WHAT YOU SHOULD DO. A stretch of the entries below is to be set down exactly, running from the line with "theorem klist (p" through the line with "have h1 : (PySem.List.pyRange i j 1).filter", both included, and no other line.

Dataset entries
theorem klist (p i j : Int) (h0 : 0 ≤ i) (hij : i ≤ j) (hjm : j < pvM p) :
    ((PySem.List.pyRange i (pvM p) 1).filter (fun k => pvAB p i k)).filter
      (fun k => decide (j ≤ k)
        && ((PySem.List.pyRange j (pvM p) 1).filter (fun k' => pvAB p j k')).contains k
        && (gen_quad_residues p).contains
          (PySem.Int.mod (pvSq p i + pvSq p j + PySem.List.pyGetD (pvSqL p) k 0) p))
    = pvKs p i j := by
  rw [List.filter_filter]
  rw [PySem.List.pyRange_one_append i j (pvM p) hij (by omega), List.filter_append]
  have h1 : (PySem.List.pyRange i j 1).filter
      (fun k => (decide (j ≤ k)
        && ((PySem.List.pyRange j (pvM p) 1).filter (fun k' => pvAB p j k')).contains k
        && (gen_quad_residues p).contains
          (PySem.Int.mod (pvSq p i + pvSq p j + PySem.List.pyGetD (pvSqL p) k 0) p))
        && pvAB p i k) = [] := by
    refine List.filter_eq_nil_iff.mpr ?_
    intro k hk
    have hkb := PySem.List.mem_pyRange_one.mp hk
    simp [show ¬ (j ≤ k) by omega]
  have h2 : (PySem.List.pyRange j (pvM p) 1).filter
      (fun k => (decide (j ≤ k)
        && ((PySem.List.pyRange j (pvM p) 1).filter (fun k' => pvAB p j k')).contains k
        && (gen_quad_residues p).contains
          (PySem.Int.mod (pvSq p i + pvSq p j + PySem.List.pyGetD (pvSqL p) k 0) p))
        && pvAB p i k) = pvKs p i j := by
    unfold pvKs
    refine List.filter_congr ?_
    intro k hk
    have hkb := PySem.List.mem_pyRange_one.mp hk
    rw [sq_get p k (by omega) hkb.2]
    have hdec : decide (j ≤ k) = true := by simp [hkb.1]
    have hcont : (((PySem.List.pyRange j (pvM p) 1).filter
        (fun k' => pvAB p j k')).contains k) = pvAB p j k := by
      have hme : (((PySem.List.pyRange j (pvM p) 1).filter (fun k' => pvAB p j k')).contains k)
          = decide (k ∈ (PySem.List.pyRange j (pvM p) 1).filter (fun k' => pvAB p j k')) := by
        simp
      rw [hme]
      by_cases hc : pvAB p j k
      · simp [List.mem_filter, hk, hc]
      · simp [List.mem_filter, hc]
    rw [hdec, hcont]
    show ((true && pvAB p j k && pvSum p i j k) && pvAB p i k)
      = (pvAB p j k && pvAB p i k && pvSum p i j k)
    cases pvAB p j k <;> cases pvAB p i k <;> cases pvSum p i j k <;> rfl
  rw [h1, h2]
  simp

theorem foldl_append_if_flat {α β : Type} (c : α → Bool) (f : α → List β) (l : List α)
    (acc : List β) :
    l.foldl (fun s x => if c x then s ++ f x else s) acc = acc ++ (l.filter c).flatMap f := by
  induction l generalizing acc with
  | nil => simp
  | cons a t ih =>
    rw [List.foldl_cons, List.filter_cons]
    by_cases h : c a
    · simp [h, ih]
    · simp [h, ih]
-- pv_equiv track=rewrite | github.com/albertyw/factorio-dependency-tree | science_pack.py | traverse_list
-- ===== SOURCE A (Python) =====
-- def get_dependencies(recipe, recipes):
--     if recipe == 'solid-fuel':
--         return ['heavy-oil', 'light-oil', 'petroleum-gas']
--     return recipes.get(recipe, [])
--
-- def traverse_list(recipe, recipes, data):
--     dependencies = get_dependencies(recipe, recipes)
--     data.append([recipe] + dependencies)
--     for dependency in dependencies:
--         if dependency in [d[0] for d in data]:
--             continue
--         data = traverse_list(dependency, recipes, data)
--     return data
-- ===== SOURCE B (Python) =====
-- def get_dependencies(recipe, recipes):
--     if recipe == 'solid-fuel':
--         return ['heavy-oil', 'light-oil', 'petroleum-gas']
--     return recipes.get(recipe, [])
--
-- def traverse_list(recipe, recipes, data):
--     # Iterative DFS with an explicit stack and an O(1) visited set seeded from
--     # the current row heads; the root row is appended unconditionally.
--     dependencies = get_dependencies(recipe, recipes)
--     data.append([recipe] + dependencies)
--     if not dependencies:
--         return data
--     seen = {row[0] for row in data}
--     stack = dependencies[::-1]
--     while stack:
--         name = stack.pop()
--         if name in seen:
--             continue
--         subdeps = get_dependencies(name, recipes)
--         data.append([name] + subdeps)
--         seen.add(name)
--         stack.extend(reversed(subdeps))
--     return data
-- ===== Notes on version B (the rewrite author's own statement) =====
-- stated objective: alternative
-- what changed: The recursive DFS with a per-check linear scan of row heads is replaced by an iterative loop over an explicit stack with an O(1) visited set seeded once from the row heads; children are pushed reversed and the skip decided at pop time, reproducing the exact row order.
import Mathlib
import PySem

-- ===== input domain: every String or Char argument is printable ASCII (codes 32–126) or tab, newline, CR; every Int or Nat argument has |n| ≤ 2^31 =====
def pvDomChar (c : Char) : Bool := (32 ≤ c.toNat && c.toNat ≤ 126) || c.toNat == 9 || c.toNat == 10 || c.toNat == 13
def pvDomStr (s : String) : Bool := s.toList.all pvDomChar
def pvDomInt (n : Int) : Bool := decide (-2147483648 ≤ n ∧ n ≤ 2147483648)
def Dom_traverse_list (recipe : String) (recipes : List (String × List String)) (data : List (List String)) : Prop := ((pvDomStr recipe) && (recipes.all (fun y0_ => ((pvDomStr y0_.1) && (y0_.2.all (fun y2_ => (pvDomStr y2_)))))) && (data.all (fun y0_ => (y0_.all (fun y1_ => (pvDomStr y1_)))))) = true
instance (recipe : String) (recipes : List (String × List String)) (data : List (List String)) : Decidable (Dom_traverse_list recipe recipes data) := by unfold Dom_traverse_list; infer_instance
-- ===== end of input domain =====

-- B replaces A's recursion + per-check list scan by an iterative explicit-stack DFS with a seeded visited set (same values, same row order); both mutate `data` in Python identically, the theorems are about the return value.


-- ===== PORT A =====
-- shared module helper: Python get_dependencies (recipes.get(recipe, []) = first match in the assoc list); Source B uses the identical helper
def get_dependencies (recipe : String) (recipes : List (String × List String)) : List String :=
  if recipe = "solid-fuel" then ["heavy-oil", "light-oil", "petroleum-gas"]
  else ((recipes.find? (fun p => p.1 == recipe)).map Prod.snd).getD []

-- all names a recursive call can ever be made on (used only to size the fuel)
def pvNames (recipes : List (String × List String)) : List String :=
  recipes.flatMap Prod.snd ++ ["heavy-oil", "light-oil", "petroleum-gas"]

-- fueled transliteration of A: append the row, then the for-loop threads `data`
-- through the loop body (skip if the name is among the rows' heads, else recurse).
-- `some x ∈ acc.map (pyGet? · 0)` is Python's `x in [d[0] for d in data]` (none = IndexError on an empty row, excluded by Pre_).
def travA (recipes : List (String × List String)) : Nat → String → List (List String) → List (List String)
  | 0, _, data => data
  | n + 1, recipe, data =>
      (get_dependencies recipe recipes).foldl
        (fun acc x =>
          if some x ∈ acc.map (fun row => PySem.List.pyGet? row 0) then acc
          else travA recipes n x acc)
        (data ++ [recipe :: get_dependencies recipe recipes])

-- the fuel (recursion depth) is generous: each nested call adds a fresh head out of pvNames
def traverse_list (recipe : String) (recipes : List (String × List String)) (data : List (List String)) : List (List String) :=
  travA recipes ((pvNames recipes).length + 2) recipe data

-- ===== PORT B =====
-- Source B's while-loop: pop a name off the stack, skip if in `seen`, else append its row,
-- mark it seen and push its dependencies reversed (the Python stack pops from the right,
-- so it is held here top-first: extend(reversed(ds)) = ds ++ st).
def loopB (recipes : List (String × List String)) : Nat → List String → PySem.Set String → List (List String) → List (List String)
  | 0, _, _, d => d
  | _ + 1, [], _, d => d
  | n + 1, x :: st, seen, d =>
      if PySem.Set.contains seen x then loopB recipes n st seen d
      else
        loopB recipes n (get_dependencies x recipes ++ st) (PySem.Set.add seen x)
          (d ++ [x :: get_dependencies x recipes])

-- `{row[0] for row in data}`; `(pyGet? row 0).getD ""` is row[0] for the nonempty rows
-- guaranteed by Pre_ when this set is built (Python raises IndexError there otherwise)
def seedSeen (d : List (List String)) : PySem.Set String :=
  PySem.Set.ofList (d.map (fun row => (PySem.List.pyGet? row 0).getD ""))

==

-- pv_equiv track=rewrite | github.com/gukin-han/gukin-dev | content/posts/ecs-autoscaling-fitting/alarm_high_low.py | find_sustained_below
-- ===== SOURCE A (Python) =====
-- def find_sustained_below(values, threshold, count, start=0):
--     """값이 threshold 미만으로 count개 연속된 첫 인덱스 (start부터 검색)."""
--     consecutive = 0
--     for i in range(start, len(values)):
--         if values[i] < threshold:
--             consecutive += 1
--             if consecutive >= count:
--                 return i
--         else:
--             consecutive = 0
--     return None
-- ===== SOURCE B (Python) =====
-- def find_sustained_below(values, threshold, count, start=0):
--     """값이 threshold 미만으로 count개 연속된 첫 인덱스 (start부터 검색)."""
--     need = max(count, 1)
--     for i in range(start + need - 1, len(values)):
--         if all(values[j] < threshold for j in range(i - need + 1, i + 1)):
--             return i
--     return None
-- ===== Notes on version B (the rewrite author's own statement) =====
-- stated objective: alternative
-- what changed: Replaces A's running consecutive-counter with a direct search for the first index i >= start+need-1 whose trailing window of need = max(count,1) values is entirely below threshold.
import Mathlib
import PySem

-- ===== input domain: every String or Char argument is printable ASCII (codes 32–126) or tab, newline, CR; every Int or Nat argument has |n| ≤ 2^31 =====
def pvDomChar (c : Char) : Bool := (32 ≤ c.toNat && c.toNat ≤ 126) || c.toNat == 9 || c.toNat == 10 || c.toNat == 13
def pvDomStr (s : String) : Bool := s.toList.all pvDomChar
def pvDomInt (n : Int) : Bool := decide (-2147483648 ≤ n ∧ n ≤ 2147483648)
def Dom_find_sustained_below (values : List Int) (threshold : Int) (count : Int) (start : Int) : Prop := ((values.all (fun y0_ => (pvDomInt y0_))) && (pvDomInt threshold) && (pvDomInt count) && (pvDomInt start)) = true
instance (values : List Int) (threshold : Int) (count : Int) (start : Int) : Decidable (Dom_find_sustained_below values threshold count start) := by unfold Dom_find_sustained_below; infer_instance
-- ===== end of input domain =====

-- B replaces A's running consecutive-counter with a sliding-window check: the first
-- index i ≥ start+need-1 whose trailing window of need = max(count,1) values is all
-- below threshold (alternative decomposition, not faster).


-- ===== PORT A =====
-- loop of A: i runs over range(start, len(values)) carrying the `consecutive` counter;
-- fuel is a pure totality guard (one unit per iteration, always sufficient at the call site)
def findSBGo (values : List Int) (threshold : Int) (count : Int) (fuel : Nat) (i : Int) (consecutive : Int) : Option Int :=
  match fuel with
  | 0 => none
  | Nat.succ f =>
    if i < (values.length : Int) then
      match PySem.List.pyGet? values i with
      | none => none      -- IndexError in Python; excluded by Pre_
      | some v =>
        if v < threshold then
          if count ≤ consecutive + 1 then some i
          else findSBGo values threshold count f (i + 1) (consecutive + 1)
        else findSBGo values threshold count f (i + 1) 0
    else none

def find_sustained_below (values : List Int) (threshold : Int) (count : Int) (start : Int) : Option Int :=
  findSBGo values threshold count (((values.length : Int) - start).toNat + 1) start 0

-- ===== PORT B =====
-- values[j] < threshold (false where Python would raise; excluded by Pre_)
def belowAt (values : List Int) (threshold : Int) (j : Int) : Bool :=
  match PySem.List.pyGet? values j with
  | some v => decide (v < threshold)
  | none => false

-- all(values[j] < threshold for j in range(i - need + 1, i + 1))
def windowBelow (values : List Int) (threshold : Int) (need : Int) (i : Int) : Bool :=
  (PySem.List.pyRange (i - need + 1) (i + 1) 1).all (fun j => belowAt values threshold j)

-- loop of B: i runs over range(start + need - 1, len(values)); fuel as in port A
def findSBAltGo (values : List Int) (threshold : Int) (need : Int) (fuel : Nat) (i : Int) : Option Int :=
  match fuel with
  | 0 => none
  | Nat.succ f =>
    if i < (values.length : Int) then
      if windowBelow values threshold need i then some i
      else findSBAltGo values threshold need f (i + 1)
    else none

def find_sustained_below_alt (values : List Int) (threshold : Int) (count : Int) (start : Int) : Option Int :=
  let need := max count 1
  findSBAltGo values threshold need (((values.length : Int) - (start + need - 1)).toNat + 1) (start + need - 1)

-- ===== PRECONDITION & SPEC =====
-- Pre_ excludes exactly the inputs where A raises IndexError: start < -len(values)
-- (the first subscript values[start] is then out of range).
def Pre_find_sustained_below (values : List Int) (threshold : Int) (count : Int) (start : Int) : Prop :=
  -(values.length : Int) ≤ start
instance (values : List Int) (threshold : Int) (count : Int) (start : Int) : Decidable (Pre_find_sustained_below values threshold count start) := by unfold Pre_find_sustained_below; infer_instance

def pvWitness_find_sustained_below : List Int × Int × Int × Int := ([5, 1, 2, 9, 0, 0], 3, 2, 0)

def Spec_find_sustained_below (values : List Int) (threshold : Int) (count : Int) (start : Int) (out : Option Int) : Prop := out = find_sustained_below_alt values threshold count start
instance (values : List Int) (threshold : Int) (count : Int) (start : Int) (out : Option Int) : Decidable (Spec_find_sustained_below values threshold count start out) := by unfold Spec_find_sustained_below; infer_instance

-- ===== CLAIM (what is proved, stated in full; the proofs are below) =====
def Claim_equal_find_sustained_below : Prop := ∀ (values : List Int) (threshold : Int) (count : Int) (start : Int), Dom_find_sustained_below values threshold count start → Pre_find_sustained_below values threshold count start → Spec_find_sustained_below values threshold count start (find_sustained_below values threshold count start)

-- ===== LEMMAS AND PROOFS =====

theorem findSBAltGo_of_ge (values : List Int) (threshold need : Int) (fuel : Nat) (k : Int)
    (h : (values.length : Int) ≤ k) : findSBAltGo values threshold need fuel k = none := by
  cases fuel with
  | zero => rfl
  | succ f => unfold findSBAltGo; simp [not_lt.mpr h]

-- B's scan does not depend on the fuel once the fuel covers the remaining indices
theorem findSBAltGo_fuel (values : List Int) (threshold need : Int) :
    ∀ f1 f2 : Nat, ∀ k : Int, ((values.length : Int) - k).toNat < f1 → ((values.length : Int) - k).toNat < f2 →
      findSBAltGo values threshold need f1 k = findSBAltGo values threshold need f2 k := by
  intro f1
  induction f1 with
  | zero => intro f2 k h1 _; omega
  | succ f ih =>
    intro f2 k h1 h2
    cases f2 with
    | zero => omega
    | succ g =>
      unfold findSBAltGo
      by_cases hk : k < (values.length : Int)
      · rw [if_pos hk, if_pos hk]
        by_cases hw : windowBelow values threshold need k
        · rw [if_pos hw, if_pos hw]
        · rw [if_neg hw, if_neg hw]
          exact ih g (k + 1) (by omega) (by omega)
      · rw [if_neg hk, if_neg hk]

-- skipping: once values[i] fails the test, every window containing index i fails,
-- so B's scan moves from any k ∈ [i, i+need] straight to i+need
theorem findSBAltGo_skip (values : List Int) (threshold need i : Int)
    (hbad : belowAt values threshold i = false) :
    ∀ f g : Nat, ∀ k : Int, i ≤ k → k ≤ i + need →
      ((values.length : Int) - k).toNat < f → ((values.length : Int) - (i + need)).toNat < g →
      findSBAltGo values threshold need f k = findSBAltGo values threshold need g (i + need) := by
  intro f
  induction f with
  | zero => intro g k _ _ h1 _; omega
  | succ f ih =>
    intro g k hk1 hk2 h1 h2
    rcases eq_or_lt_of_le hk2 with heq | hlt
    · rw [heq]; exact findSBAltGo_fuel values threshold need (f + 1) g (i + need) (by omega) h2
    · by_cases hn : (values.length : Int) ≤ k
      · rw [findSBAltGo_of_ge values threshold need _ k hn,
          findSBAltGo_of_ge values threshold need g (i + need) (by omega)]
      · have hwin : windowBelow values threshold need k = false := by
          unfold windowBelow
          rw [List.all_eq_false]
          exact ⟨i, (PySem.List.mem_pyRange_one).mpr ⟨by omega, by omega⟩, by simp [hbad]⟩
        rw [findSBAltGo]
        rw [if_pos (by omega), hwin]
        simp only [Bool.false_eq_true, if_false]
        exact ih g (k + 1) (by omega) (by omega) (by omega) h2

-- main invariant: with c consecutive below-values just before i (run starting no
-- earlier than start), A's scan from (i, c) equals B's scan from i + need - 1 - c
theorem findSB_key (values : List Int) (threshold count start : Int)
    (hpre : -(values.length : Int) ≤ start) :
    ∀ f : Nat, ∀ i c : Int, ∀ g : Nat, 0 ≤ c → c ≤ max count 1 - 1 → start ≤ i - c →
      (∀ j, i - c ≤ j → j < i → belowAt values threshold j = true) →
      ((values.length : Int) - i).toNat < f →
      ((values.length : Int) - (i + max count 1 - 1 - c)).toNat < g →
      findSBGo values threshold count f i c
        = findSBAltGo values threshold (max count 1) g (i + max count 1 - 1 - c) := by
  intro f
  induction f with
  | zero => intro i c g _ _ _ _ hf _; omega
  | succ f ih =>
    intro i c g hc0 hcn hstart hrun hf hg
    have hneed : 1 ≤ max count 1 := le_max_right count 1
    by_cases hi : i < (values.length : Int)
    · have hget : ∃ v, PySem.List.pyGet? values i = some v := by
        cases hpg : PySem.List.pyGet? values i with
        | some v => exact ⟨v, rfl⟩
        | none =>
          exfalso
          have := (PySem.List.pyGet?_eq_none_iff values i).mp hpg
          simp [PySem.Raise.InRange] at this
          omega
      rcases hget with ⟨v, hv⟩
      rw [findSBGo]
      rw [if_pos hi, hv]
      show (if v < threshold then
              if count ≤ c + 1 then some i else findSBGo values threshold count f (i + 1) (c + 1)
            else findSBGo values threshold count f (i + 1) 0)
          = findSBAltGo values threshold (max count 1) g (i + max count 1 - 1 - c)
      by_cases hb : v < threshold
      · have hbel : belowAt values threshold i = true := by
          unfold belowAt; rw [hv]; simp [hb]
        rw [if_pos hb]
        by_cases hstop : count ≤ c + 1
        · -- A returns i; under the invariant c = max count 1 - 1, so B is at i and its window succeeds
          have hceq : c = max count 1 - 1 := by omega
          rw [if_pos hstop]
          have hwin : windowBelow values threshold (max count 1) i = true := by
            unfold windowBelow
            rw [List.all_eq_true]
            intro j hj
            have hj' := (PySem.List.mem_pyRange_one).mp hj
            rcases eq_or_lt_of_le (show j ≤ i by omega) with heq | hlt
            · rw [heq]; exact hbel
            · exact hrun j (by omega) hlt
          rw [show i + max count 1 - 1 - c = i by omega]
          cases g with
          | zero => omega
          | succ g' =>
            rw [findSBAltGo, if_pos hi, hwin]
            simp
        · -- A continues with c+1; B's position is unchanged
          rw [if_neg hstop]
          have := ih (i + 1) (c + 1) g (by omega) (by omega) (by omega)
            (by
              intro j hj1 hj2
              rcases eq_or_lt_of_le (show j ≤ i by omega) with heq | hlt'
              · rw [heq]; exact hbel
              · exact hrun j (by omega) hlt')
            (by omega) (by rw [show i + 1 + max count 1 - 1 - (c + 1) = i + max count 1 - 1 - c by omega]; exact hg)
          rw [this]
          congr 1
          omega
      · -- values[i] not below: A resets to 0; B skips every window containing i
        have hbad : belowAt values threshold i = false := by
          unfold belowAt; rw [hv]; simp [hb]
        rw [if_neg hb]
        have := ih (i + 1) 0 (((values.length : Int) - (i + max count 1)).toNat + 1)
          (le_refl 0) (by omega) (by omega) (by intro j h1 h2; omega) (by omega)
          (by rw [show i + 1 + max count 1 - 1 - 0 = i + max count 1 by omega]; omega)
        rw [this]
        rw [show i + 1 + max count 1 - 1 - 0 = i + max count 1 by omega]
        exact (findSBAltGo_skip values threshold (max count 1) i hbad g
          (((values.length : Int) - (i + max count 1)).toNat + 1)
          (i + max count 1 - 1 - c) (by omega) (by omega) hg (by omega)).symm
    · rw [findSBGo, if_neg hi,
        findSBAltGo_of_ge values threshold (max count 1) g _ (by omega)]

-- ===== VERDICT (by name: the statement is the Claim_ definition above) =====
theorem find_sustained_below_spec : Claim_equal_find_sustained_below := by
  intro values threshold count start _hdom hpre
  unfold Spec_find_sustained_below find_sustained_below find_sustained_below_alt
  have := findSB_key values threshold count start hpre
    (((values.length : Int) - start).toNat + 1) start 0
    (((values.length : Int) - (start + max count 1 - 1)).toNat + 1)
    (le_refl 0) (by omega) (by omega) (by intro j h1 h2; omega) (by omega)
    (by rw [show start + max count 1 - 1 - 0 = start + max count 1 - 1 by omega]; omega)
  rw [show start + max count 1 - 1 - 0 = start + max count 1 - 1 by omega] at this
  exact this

YOUR RESPONSE.
theorem klist (p i j : Int) (h0 : 0 ≤ i) (hij : i ≤ j) (hjm : j < pvM p) :
    ((PySem.List.pyRange i (pvM p) 1).filter (fun k => pvAB p i k)).filter
      (fun k => decide (j ≤ k)
        && ((PySem.List.pyRange j (pvM p) 1).filter (fun k' => pvAB p j k')).contains k
        && (gen_quad_residues p).contains
          (PySem.Int.mod (pvSq p i + pvSq p j + PySem.List.pyGetD (pvSqL p) k 0) p))
    = pvKs p i j := by
  rw [List.filter_filter]
  rw [PySem.List.pyRange_one_append i j (pvM p) hij (by omega), List.filter_append]
  have h1 : (PySem.List.pyRange i j 1).filter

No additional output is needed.